In referring to FIG. 3, the optical pipe 4 comprises a hollow tube 18 having a channel 17. The tube is bent at an angle in two places (here 90 degrees), 18a and 18b, though it can be bent at fewer or more places or at a different angle depending on how one wants to direct the light beam. At each of the bent corners 18a and 18b, a reflective mirror, 20a and 20b, is placed to direct the light to the lens element 22. The pipe 4 should preferably be made of light and durable material to reduce its overall moment of inertia. Although mirrors are used in this preferred embodiment, it should appreciated other means for deflecting light other than mirrors are possible, and, thus, they are contemplated within the scope of this present invention.
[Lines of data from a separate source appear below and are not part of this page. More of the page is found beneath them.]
-- pv_equiv track=rewrite | github.com/z-a-f/LoA_Game | LoA_Game/LoA_CLI.py | position_to_str
-- ===== SOURCE A (Python) =====
-- def position_to_str(row, col):
--     '''Converts (row, col) to a standard chess-like notation: A1, B3, etc.'''
--     # For columns beyond 'Z', we can use a double-letter system if needed
--     # For standard LOA (8x8), only single-letter is required
--     letters = []
--     base = col
--     while True:
--         letters.append(chr(base % 26 + ord('A')))
--         base = base // 26 - 1
--         if base < 0:
--             break
--     col_str = ''.join(reversed(letters))
--     return f'{col_str}{row+1}'
-- ===== SOURCE B (Python) =====
-- def _col_letters(n):
--     m = n // 26 - 1
--     return ('' if m < 0 else _col_letters(m)) + chr(n % 26 + ord('A'))
--
-- def position_to_str(row, col):
--     return f'{_col_letters(col)}{row + 1}'
-- ===== Notes on version B (the rewrite author's own statement) =====
-- stated objective: simpler
-- what changed: Replaced the while-loop that collects letters least-significant-first into a list and then reverses-and-joins with a recursive helper that emits the bijective base-26 letters most-significant-first via the call stack, so no list, reversal or join is needed.
import Mathlib
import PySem

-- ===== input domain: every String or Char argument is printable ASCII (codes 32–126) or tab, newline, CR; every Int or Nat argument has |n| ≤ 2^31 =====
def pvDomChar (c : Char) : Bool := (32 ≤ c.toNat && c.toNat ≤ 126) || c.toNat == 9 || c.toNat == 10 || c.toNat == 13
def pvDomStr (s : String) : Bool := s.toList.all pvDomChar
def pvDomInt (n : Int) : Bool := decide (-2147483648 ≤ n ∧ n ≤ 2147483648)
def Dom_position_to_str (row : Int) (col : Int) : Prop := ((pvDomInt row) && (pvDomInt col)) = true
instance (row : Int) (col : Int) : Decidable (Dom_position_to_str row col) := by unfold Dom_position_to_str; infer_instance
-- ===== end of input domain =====

-- B changes the decomposition: the while-loop that appends least-significant letters and
-- reverses is replaced by a recursive helper emitting letters most-significant-first; same cost.

-- ===== PORT A =====
-- termination fact for the digit loop (cited by the ports' decreasing_by)
theorem pv_col_dec (n : Int) (h : ¬ (PySem.Int.floordiv n 26 - 1 < 0)) :
    (PySem.Int.floordiv n 26 - 1).toNat < n.toNat := by
  have h1 : (1 : Int) ≤ PySem.Int.floordiv n 26 := by omega
  have h2 : (1 : Int) * 26 ≤ n := (PySem.Int.le_floordiv_iff_mul_le (by norm_num)).mp h1
  have h3 : PySem.Int.floordiv n 26 < n := by
    rw [PySem.Int.floordiv_lt_iff_lt_mul (by norm_num)]
    omega
  omega

-- the while-loop of A: appends a letter, updates base, breaks when base < 0
def pvLettersA (base : Int) : List Char :=
  let c := Char.ofNat (PySem.Int.mod base 26 + 65).toNat
  if h : PySem.Int.floordiv base 26 - 1 < 0 then [c]
  else c :: pvLettersA (PySem.Int.floordiv base 26 - 1)
termination_by base.toNat
decreasing_by exact pv_col_dec base h

def position_to_str (row : Int) (col : Int) : String :=
  String.ofList (pvLettersA col).reverse ++ PySem.Int.toStr (row + 1)

-- ===== PORT B =====
-- _col_letters from Source B: recursion emits the most-significant letters first
def pvColLetters (n : Int) : String :=
  (if h : PySem.Int.floordiv n 26 - 1 < 0 then ""
   else pvColLetters (PySem.Int.floordiv n 26 - 1))
  ++ String.ofList [Char.ofNat (PySem.Int.mod n 26 + 65).toNat]
termination_by n.toNat
decreasing_by exact pv_col_dec n h

def position_to_str_alt (row : Int) (col : Int) : String :=
  pvColLetters col ++ PySem.Int.toStr (row + 1)

-- ===== PRECONDITION & SPEC =====
def Spec_position_to_str (row : Int) (col : Int) (out : String) : Prop := out = position_to_str_alt row col
instance (row : Int) (col : Int) (out : String) : Decidable (Spec_position_to_str row col out) := by unfold Spec_position_to_str; infer_instance

-- ===== CLAIM (what is proved, stated in full; the proofs are below) =====
def Claim_equal_position_to_str : Prop := ∀ (row : Int) (col : Int), Dom_position_to_str row col → Spec_position_to_str row col (position_to_str row col)

-- ===== LEMMAS AND PROOFS =====
theorem pv_key (n : Int) : String.ofList (pvLettersA n).reverse = pvColLetters n := by
  induction n using pvLettersA.induct with
  | case1 n h =>
      rw [pvLettersA, pvColLetters]
      simp only [dif_pos h, List.reverse_singleton, String.empty_append]
  | case2 n h ih =>
      rw [pvLettersA, pvColLetters]
      simp only [dif_neg h, List.reverse_cons, ← ih, ← String.ofList_append]

-- ===== VERDICT (by name: the statement is the Claim_ definition above) =====
theorem position_to_str_spec : Claim_equal_position_to_str := by
  intro row col _
  unfold Spec_position_to_str position_to_str position_to_str_alt
  rw [pv_key]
The OPU 2 is a standard item currently available. The eye 16 of the OPU for emanating and receiving light beams is placed directly under the opening 24 of the hollow tube 18 such that any light emanating from the OPU 2 directed to the lens element 22 via the mirrors 20a and 20b, and any light reflected back into the lens element 22 is directed back to the OPU eye 16.
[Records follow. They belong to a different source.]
-- pv_equiv track=rewrite | github.com/96jhwei/Genetic-U-Net | code/model/genetic_unet/genetic_unet.py | check_active
-- ===== SOURCE A (Python) =====
-- def flatten(input_list):
--     output_list = []
--     while True:
--         if input_list == []:
--             break
--         for index, value in enumerate(input_list):
--
--             if type(value) == list:
--                 input_list = value + input_list[index + 1:]
--                 break
--             else:
--                 output_list.append(value)
--                 input_list.pop(index)
--                 break
--     return output_list
--
-- def check_active(node_num, connect_gene):
--     active = [None for _ in range(node_num)]
--     node_connect = []
--     j = 1
--     i = 0
--     for _ in range(node_num - 1):
--         node_connect.append(connect_gene[i:i + j])
--         i = i + j
--         j += 1
--     for p, node in enumerate(node_connect):
--         if p != node_num - 2:
--             if sum(node) >= 1:
--                 active[p + 1] = True
--     for k in range(node_num):
--         for node in node_connect:
--             if k < len(node) and k != node_num - 1:
--                 if node[k] == 1:
--                     active[k] = True
--
--             elif k == node_num - 1:
--                 if sum(node) >= 1:
--                     active[k] = True
--
--     pre_index = [None for _ in range(node_num)]
--     for m in range(node_num):
--         if active[m]:
--             if m == 0:
--                 pre_index[m] = [m]
--             else:
--                 p_index = []
--                 if sum(node_connect[m - 1]) == 0:
--                     pre_index[m] = [0]
--                 else:
--                     for index, con in enumerate(node_connect[m - 1]):
--                         if con == 1:
--                             p_index.append(index + 1)
--                     if len(p_index) > 0:
--                         pre_index[m] = p_index
--     out_index = []
--     for t in range(node_num):
--         pre_index_ = flatten(pre_index[t + 1:])
--         if active[t] and t + 1 not in pre_index_:
--             out_index.append(t + 1)
--     if sum([1 for act in active if act is not None]) == 0:
--         out_index = [0]
--     return active, pre_index, out_index
-- ===== SOURCE B (Python) =====
-- def check_active(node_num, connect_gene):
--     # Build the per-node connection rows once (row p = incoming gene bits of node p+1).
--     rows = []
--     i = 0
--     for j in range(1, node_num):
--         rows.append(connect_gene[i:i + j])
--         i += j
--     # Edge summaries derived in one sweep over the rows.
--     any_edge = any(sum(r) >= 1 for r in rows)
--
--     def has_out(k):
--         return any(k < len(r) and r[k] == 1 for r in rows)
--
--     active = []
--     for k in range(node_num):
--         if k == node_num - 1:
--             a = any_edge
--         elif k == 0:
--             a = has_out(0)
--         else:
--             a = sum(rows[k - 1]) >= 1 or has_out(k)
--         active.append(True if a else None)
--
--     pre_index = []
--     for m in range(node_num):
--         if active[m] is None:
--             pre_index.append(None)
--         elif m == 0:
--             pre_index.append([0])
--         else:
--             row = rows[m - 1]
--             if sum(row) == 0:
--                 pre_index.append([0])
--             else:
--                 srcs = [idx + 1 for idx, c in enumerate(row) if c == 1]
--                 pre_index.append(srcs if srcs else None)
--
--     # Every value stored in pre_index[s] is <= s, so "t+1 occurs in some later
--     # pre_index entry" equals "t+1 occurs in any pre_index entry": one global set.
--     referenced = {v for lst in pre_index if lst is not None for v in lst}
--     out_index = [t + 1 for t in range(node_num)
--                  if active[t] and t + 1 not in referenced]
--     if not any(a is not None for a in active):
--         out_index = [0]
--     return active, pre_index, out_index
-- ===== Notes on version B (the rewrite author's own statement) =====
-- stated objective: faster
-- what changed: B builds the connection rows once, derives each node's active flag from closed per-node edge conditions instead of A's two mutating set-loops, constructs pre_index directly entry by entry, and replaces A's per-node flatten of every pre_index suffix with one global referenced-index set (valid because every index stored in pre_index[s] is at most s).
import Mathlib
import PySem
The optical pipe 4 can rotate controllably via the gears 10 and 12 and the motor 14. Other means for controllably rotating the optical pipe 4 are clearly available. To be able to access all the tracks on an optical storage device, the pipe 4 should be situated adjacent to the storage device 26, as shown in FIG. 1 , such that the end of the pipe 4 with the lens element 22 of cuts across every track as the pipe 4 is rotated through its full range of motion. By combining the rotational movement of the storage device 26 and the spinning action of the optical pipe 4, any segment of data from the storage device 26 can be uniquely accessed.

The advantages of the present mechanism over the previous designs are many. Particularly, the present mechanism is able to reduce the time to access a new track because the optical pipe 4 can be accelerated at a high rate due to its low moment of inertia. Unlike the previous design where the entire optical pickup unit had to move, here, only the pipe 4, and not the entire OPU, moves. This configuration, moreover, eliminates the vibrational problem associated with the previous design because the element which is most susceptible to induced vibration, the OPU, remains stationary. Finally, the present design is much simpler and relatively inexpensive to manufacture because it does not require a complex rail system, but simply rotates on a single axis.

The present invention may be embodied in other specific forms without departing from the spirit or essential characteristics thereof. The presently disclosed embodiments are, therefore, to be considered in all respects as illustrative and not restrictive, the scope of the invention being indicated by the appended claims and all changes which come within the meaning and range of equivalency of the claims are, therefore, to be embraced therein.

Claims

We Claim: 1. An off-axis optical pickup mechanism for accessing data tracks of an optical storage device in an optical storage drive comprising: an optical pickup unit, said optical pickup unit having an eye for emanating and receiving a light beam; an optical pipe having a channel for directing the light beam, said channel having a lens element at one end and an opening at second end, said optical pipe rotatably positioned over said optical pickup unit such that said opening can receive the light beam from said eye of the optical pickup unit; and a mechanism for controllably rotating and positioning said optical pipe such that said lens element can be placed in position to access said data tracks of said optical storage device. 2. The off-axis optical pickup mechanism as recited in Claim 1 further comprising a baffle and cover. 3. The off-axis optical pickup mechanism as recited in Claim 1 wherein said mechanism for controllably rotating and positioning said optical pipe comprises a first gear attached to said optical pipe, a second gear meshed with said first gear, and a motor attached to said second gear. 4. The off-axis optical pickup mechanism as recited in Claim 1 wherein said optical pipe is bent at two locations at 90 degrees, said optical pipe having a mirror at each of the bent locations to deflect the light beam.